Le 8 mai 1842, un train en provenance de Versailles à destination de Paris déraille : l'accident fait 55 morts dont l’explorateur Jules Dumont. La première catastrophe ferroviaire en France.

L’accident

Le dimanche 8 mai 1842, au moment des grandes eaux à Versailles, de nombreux Parisiens sont venus en famille se promener dans le parc. Le train de 17h30 pour regagner Paris se retrouve donc bondé avec environ 770 passagers et cheminots. A l'entrée de Meudon, un des essieux de la petite locomotive de tête se brise, la locomotive déraille et vient s'enfoncer dans le talus de la tranchée. Les cinq voitures suivantes viennent alors chevaucher les locomotives. Les voitures en bois prennent feu et  les passagers se retrouvent prisonniers.

Quarante-trois personnes périssent dans l'accident et neuf mourront de leurs blessures les jours suivants. Il y a une centaine de blessés graves. La Presse du 10 mai 1842 parle de « consternation », d’« un événement affreux » et d’ « un accident terrible » tout en affirmant sa réserve et sa prudence pour ne pas alarmer des familles et céder au risque d’exagération. Le Siècle utilise les mêmes formules de précaution et insiste sur la disparition de Jules Dumont-d’Urville et attribue avec pertinence le nombre important des victimes à la fermeture des wagons et à la surcharge du train.

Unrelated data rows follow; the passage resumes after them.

-- pv_equiv track=rewrite | github.com/biamsarmento/cifraBloco-ModosOp | gcmPrimeira.py | increment_iv
-- ===== SOURCE A (Python) =====
-- def matrix_to_bytes(matrix):
--     """Converte uma matriz 4x4 de inteiros para uma lista de bytes (16 bytes no total)."""
--     return [byte for row in matrix for byte in row]  # Flatten a matriz e converte para bytes
--
-- def bytes_to_matrix(bytes_data):
--     """Converte uma lista de 16 bytes de volta para uma matriz 4x4 de inteiros."""
--     return [bytes_data[i:i+4] for i in range(0, len(bytes_data), 4)]
--
-- def increment_iv(iv_matrix):
--     # Converte a matriz 4x4 em uma lista de bytes
--     iv_bytes = matrix_to_bytes(iv_matrix)
--
--     # Incrementa o último byte
--     for i in reversed(range(len(iv_bytes))):
--         iv_bytes[i] += 1
--         if iv_bytes[i] < 256:  # Se não ultrapassar 255, parar o incremento
--             break
--         iv_bytes[i] = 0  # Caso ultrapasse 255, volta para 0 e propaga o incremento
--
--     # Converte de volta para uma matriz 4x4
--     return bytes_to_matrix(iv_bytes)
-- ===== SOURCE B (Python) =====
-- def increment_iv(iv_matrix):
--     # Flatten, count the trailing run of bytes that would overflow (>= 255),
--     # then rebuild: untouched prefix + one incremented byte + zeroed suffix.
--     flat = [b for row in iv_matrix for b in row]
--     n = len(flat)
--     t = 0
--     for b in reversed(flat):
--         if b < 255:
--             break
--         t += 1
--     if t == n:
--         out = [0] * n
--     else:
--         out = flat[:n - t - 1] + [flat[n - t - 1] + 1] + [0] * t
--     return [out[i:i+4] for i in range(0, n, 4)]
-- ===== Notes on version B (the rewrite author's own statement) =====
-- stated objective: alternative
-- what changed: Replaces A's in-place carry-propagation loop over descending indices with a count of the trailing run of overflowing bytes followed by a single slice-based rebuild (prefix ++ incremented byte ++ zeros).
import Mathlib
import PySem

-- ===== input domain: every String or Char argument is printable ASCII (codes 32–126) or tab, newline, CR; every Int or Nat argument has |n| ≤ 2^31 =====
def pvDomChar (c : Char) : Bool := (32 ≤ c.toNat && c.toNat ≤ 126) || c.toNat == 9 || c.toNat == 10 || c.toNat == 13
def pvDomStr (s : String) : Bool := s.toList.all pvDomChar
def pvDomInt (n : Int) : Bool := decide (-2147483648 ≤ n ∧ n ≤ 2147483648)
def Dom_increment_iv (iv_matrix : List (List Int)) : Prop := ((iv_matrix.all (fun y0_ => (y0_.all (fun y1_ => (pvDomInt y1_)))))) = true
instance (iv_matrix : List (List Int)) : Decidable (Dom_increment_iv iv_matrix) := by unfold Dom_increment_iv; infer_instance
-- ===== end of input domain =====

-- B replaces A's in-place carry loop by counting the trailing overflow run and
-- rebuilding the list once (alternative decomposition, same cost).

-- ===== PORT A =====
-- [byte for row in matrix for byte in row]
def matrix_to_bytes (matrix : List (List Int)) : List Int :=
  matrix.flatMap (fun row => row)

-- [bytes_data[i:i+4] for i in range(0, len(bytes_data), 4)]
def bytes_to_matrix (bytes_data : List Int) : List (List Int) :=
  (PySem.List.pyRange 0 (bytes_data.length : Int) 4).map
    (fun i => PySem.List.slice bytes_data (some i) (some (i + 4)))

-- the for-loop over reversed(range(len(iv_bytes))) with break, mutating iv_bytes
def incLoopA (bs : List Int) : List Nat → List Int
  | [] => bs
  | i :: rest =>
    let v := bs.getD i 0 + 1        -- iv_bytes[i] += 1 (i is always in range)
    if v < 256 then bs.set i v       -- break
    else incLoopA (bs.set i 0) rest  -- iv_bytes[i] = 0, continue

def increment_iv (iv_matrix : List (List Int)) : List (List Int) :=
  let iv_bytes := matrix_to_bytes iv_matrix
  let iv_bytes := incLoopA iv_bytes (List.range iv_bytes.length).reverse
  bytes_to_matrix iv_bytes

-- ===== PORT B =====
-- the for-loop over reversed(flat) with break, counting t
def trailCount : List Int → Nat
  | [] => 0
  | b :: rest => if b < 255 then 0 else trailCount rest + 1

def increment_iv_alt (iv_matrix : List (List Int)) : List (List Int) :=
  let flat := iv_matrix.flatMap (fun row => row)
  let n := flat.length
  let t := trailCount flat.reverse
  let out :=
    if t = n then List.replicate n 0
    else flat.take (n - t - 1) ++ [flat.getD (n - t - 1) 0 + 1] ++ List.replicate t 0
  (PySem.List.pyRange 0 (n : Int) 4).map
    (fun i => PySem.List.slice out (some i) (some (i + 4)))

-- ===== PRECONDITION & SPEC =====
def Spec_increment_iv (iv_matrix : List (List Int)) (out : List (List Int)) : Prop := out = increment_iv_alt iv_matrix
instance (iv_matrix : List (List Int)) (out : List (List Int)) : Decidable (Spec_increment_iv iv_matrix out) := by unfold Spec_increment_iv; infer_instance

-- ===== CLAIM (what is proved, stated in full; the proofs are below) =====
def Claim_equal_increment_iv : Prop := ∀ (iv_matrix : List (List Int)), Dom_increment_iv iv_matrix → Spec_increment_iv iv_matrix (increment_iv iv_matrix)

-- ===== LEMMAS AND PROOFS =====

theorem trailCount_le (r : List Int) : trailCount r ≤ r.length := by
  induction r with
  | nil => simp [trailCount]
  | cons b rest ih =>
    simp only [trailCount, List.length_cons]
    split <;> omega

-- A's loop seen on the reversed list
def revInc : List Int → List Int
  | [] => []
  | b :: rest => if b + 1 < 256 then (b + 1) :: rest else 0 :: revInc rest

-- indices below ys.length never touch an appended suffix
theorem incLoopA_append (ys zs : List Int) (idxs : List Nat)
    (h : ∀ i ∈ idxs, i < ys.length) :
    incLoopA (ys ++ zs) idxs = incLoopA ys idxs ++ zs := by
  induction idxs generalizing ys with
  | nil => simp [incLoopA]
  | cons i rest ih =>
    have hi : i < ys.length := h i (by simp)
    simp only [incLoopA, List.getD_append _ _ _ _ hi, List.set_append_left _ _ hi]
    split
    · rfl
    · exact ih (ys.set i 0) (by simpa using fun j hj => h j (by simp [hj]))

theorem incLoopA_eq_revInc (bs : List Int) :
    incLoopA bs (List.range bs.length).reverse = (revInc bs.reverse).reverse := by
  induction bs using List.reverseRecOn with
  | nil => simp [incLoopA, revInc]
  | append_singleton ys b ih =>
    have hlen : (ys ++ [b]).length = ys.length + 1 := by simp
    rw [hlen, List.range_succ]
    simp only [List.reverse_append, List.reverse_cons, List.reverse_nil, List.nil_append,
      List.cons_append, incLoopA]
    have hget : (ys ++ [b]).getD ys.length 0 = b := by
      simp [List.getD]
    have hset : ∀ v : Int, (ys ++ [b]).set ys.length v = ys ++ [v] := by
      intro v; rw [List.set_append_right _ _ (le_refl ys.length)]; simp
    rw [hget, hset, hset]
    by_cases hb : b + 1 < 256
    · simp [hb, revInc]
    · rw [if_neg hb]
      rw [incLoopA_append ys [0] _ (by simp [List.mem_reverse, List.mem_range])]
      rw [ih]
      simp [revInc, hb]

theorem revInc_eq_trail (r : List Int) :
    revInc r = if trailCount r = r.length then List.replicate r.length 0
      else List.replicate (trailCount r) 0 ++ [r.getD (trailCount r) 0 + 1] ++ r.drop (trailCount r + 1) := by
  induction r with
  | nil => simp [revInc, trailCount]
  | cons b rest ih =>
    by_cases hb : b < 255
    · have hb' : b + 1 < 256 := by omega
      have ht : trailCount (b :: rest) = 0 := by simp [trailCount, hb]
      simp [revInc, hb', ht, List.getD]
    · have hb' : ¬ b + 1 < 256 := by omega
      have ht : trailCount (b :: rest) = trailCount rest + 1 := by simp [trailCount, hb]
      rw [ht]
      simp only [revInc, if_neg hb', ih]
      by_cases he : trailCount rest = rest.length
      · simp [he, List.replicate_succ]
      · have hne : ¬ trailCount rest + 1 = (b :: rest).length := by
          simp only [List.length_cons]; omega
        rw [if_neg he, if_neg hne]
        simp [List.replicate_succ, List.getD]

theorem getD_reverse (l : List Int) (t : Nat) (ht : t < l.length) :
    l.reverse.getD t 0 = l.getD (l.length - 1 - t) 0 := by
  have h1 : l.length - 1 - t < l.length := by omega
  have h2 : t < l.reverse.length := by simpa using ht
  rw [List.getD_eq_getElem _ _ h2, List.getD_eq_getElem _ _ h1,
    List.getElem_reverse]

theorem core_eq (flat : List Int) :
    incLoopA flat (List.range flat.length).reverse =
      (if trailCount flat.reverse = flat.length then List.replicate flat.length 0
       else flat.take (flat.length - trailCount flat.reverse - 1)
            ++ [flat.getD (flat.length - trailCount flat.reverse - 1) 0 + 1]
            ++ List.replicate (trailCount flat.reverse) 0) := by
  rw [incLoopA_eq_revInc, revInc_eq_trail]
  set t := trailCount flat.reverse with htdef
  by_cases he : t = flat.reverse.length
  · rw [if_pos he, if_pos (by simpa using he)]
    simp
  · have hn : ¬ t = flat.length := by simpa using he
    have ht : t < flat.length := by
      have := trailCount_le flat.reverse
      simp at this
      omega
    rw [if_neg he, if_neg hn]
    simp only [List.reverse_append, List.reverse_replicate, List.reverse_cons,
      List.reverse_nil, List.nil_append, List.cons_append]
    rw [List.reverse_drop, List.reverse_reverse, getD_reverse flat t ht]
    have h1 : flat.reverse.length - (t + 1) = flat.length - t - 1 := by simp; omega
    have h2 : flat.length - 1 - t = flat.length - t - 1 := by omega
    rw [h1, h2]
    simp

-- ===== VERDICT (by name: the statement is the Claim_ definition above) =====
theorem out_length (flat : List Int) :
    (if trailCount flat.reverse = flat.length then List.replicate flat.length (0 : Int)
     else flat.take (flat.length - trailCount flat.reverse - 1)
          ++ [flat.getD (flat.length - trailCount flat.reverse - 1) 0 + 1]
          ++ List.replicate (trailCount flat.reverse) 0).length = flat.length := by
  have ht : trailCount flat.reverse ≤ flat.length := by
    have := trailCount_le flat.reverse; simpa using this
  split
  · simp
  · rename_i h
    simp only [List.length_append, List.length_take, List.length_cons,
      List.length_nil, List.length_replicate]
    omega

theorem increment_iv_spec : Claim_equal_increment_iv := by
  intro iv_matrix _
  simp only [Spec_increment_iv, increment_iv, increment_iv_alt, matrix_to_bytes,
    bytes_to_matrix]
  rw [core_eq, out_length]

Le sacrifice horrible fait à l'industrie

8 mai 1842, Accident sur le chemin de fer de Versailles, Rive gauche - source : Gallica-BnF

Une importante campagne s'ensuit contre les chemins de fer alors naissants. L'accident par son ampleur et son horreur frappe l'opinion (la plupart des corps carbonisés ne sont pas identifiables, celui de Dumont d'Urville ne le sera que grâce à la forme de son crâne qu'avait relevé un phrénologiste bien avant l'accident). Alphonse de Lamartine à la Chambre des députés parlera de « la civilisation qui est aussi un champ de bataille pour la conquête et l'avancement de tous ». L'opinion publique réagira plutôt mal. Alfred de Vigny évoquera l'accident dans son livre La Maison du berger évoquant « le sacrifice horrible fait à l'industrie ».

Les suites de l’accident

En novembre 1842 un procès s'ouvre contre les administrateurs de la Compagnie. La Presse du 4 décembre 1842 reprend les arguments de l’accusation et de la défense et nous montre qu’en arrière-plan l’important débat dans l’opinion publique sur le progrès et ses effets. Le 11 décembre, La Presse, toujours, rapporte l’issue du jugement : les prévenus ne sont pas condamnés et l’accident ne leur est pas imputable. Les voyages d'agrément en direction de Versailles enregistrèrent un ralentissement : un manque à gagner de 200.000 francs pour la Compagnie de Versailles rive gauche et de 146.057 francs pour la Compagnie de Versailles rive droite. Dès lors l’Etat décide de légiférer. Une première loi du 11 juin 1842 prévoit dans l’article 9 « des règlements d’indemnisation publique détermineront les mesures nécessaires pour garantir la police, la sûreté, l'usage et la conservation des chemins de fer et leur dépendance ». Une deuxième loi du 11 juillet 1845 sur la police des chemins de fer et mise en pratique par une ordonnance de police de 1846 avec plus de 80 articles établit de nouvelles règles : plus de locomotives avec deux essieux, ni de voitures fermées de l'extérieur…

Quelques mois après la catastrophe en mémoire des victimes, une chapelle, dite Notre-Dame des Flammes, a été bâtie à proximité immédiate (sur l'actuelle rue Henri Savignac). Construite dans un style baroque funéraire par l'architecte François Marie Lemarie qui avait perdu un fils, une belle-sœur et un cousin dans la catastrophe, elle fut inscrite à l'inventaire supplémentaire des monuments historiques en 1938 mais rayée de la liste en 1959 et démolie peu après.

Bibliographie

François Caron, Histoire des chemins de fer en France, tome 1 : 1740-1883, Paris, Fayard, 1997.


Georges Ribeill, La Révolution Ferroviaire. La formation des compagnies de chemins de fer en France, 1823-1870, Paris, Belin, 1993.